US patent application 2010/0283671 relates to a receiver that receives a plurality of signals that are modulated with a common carrier, each signal of the signals originating at a different source and experiencing a transit delay and Doppler frequency shift before reaching the receiver, the transit delay and Doppler frequency shift being related to position and movement of each of the respective sources. The receiver includes means, such as a directional antenna, to ensure that the received signals are bona fide, or at least not subject to the same bogus signal or signals to which a second receiver may be subjected.
US patent application 2009/0316900 discloses a data encryption and decryption system that securely “geoencrypts” data using location-dependent navigation signals.
International patent application WO 2011/157554 Al relates to a method of providing an authenticable time-and-location indication using a radio-navigation signal receiver. The method comprises receiving radio-navigation signals broadcast from a plurality of radio-navigation signal sources, at least some of the radio- navigation signals containing one or more cryptographic tokens protected by encryption, the cryptographic tokens being updated from time to time. The receiver retrieves, by decryption, the cryptographic tokens from the radio-navigation signals containing them. The receiver then determines positioning data, representing its geographical position and time, based on the radio-navigation signals received.
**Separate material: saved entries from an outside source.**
-- pv_equiv track=rewrite | github.com/joshuaazev/HandGestureRecognition | final_project.py | define_fingers_raised
-- ===== SOURCE A (Python) =====
-- def define_fingers_raised(orientation, thumb_detection, list_peaks, list_s_peaks):
--     len_peaks = len(list_peaks)
--     len_s_peaks =  len(list_s_peaks)
--     string = 'Orientation is: '+ orientation + '\nThumb position: '+  thumb_detection + '\n'
--     if orientation == 'vertical' or orientation == 'horizontal':
--         if thumb_detection == 'no thumb':
--             for i in range(len_peaks):
--                 if list_peaks[i] in list_s_peaks and i == 0:
--                     string += 'Index Finger is raised\n'
--                 elif list_peaks[i] in list_s_peaks and i == 1:
--                     string += 'Middle Finger is raised\n'
--                 elif list_peaks[i] in list_s_peaks and i == 2:
--                     string +='Ring Finger is raised\n'
--                 elif list_peaks[i] in list_s_peaks and i == 3:
--                     string += 'Pinkie is raised\n'
--         elif thumb_detection == 'right':
--             for i in range(len_peaks):
--                 if list_peaks[i] in list_s_peaks and i == 3:
--                     string += 'Index Finger is raised\n'
--                 elif list_peaks[i] in list_s_peaks and i == 2:
--                     string += 'Middle Finger is raised\n'
--                 elif list_peaks[i] in list_s_peaks and i == 1:
--                     string +='Ring Finger is raised\n'
--                 elif list_peaks[i] in list_s_peaks and i == 0:
--                     string += 'Pinkie is raised\n'
--         elif thumb_detection == 'left':
--             for i in range(len_peaks):
--                 if list_peaks[i] in list_s_peaks and i == 1:
--                     string += 'Index Finger is raised\n'
--                 elif list_peaks[i] in list_s_peaks and i == 2:
--                     string += 'Middle Finger is raised\n'
--                 elif list_peaks[i] in list_s_peaks and i == 3:
--                     string +='Ring Finger is raised\n'
--                 elif list_peaks[i] in list_s_peaks and i == 4:
--                     string += 'Pinkie is raised\n'
--     return string
-- ===== SOURCE B (Python) =====
-- # B: instead of scanning all of list_peaks, gather per FINGER: for each of the four
-- # fingers look up its slot, test that single peak, collect hits, sort by slot to
-- # restore A's ascending-index output order.
-- _FINGER_SLOTS = {
--     'no thumb': [('Index Finger', 0), ('Middle Finger', 1), ('Ring Finger', 2), ('Pinkie', 3)],
--     'right':    [('Index Finger', 3), ('Middle Finger', 2), ('Ring Finger', 1), ('Pinkie', 0)],
--     'left':     [('Index Finger', 1), ('Middle Finger', 2), ('Ring Finger', 3), ('Pinkie', 4)],
-- }
--
-- def define_fingers_raised(orientation, thumb_detection, list_peaks, list_s_peaks):
--     string = 'Orientation is: ' + orientation + '\nThumb position: ' + thumb_detection + '\n'
--     if orientation in ('vertical', 'horizontal'):
--         s_set = set(list_s_peaks)
--         hits = [(slot, name)
--                 for name, slot in _FINGER_SLOTS.get(thumb_detection, [])
--                 if slot < len(list_peaks) and list_peaks[slot] in s_set]
--         hits.sort(key=lambda t: t[0])
--         for _, name in hits:
--             string += name + ' is raised\n'
--     return string
-- ===== Notes on version B (the rewrite author's own statement) =====
-- stated objective: alternative
-- what changed: Instead of A's three branch-specific loops over every index of list_peaks, B iterates over the four FINGERS, probes only each finger's assigned slot of list_peaks, collects the (slot, name) hits and sorts them by slot to restore A's ascending-index output order.
import Mathlib
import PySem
The receiver generates a digital authentication code using a cryptographic function taking as inputs at least the positioning data and the retrieved cryptographic tokens, and produces a data package including a first part containing the positioning data and a second part containing the digital authentication code.
The paper “Practical Cryptographic Civil GPS Signal Authentication” by Kyle Wesson, Mark Rothlisberger, and Todd Humphreys, NAVIGATION, Volume 59, Issue 3, pages 163-248, mentions an implementation of the technique called navigation message authentication (NMA), a technique according to which the low-rate navigation message is encrypted or digitally signed, allowing a receiver to verify that the GPS Control Segment generated the data.
The working paper “Authenticating GNSS—Proofs against Spoofs—Part 2” by Guenter W. Hein, Felix Kneiss I, Jose-Ang el Avila-Rodriguez, and Stefan Wallner, in InsideGNSS, Sep./Oct. 2007, proposes standard NMA methods for authentication of Galileo signals.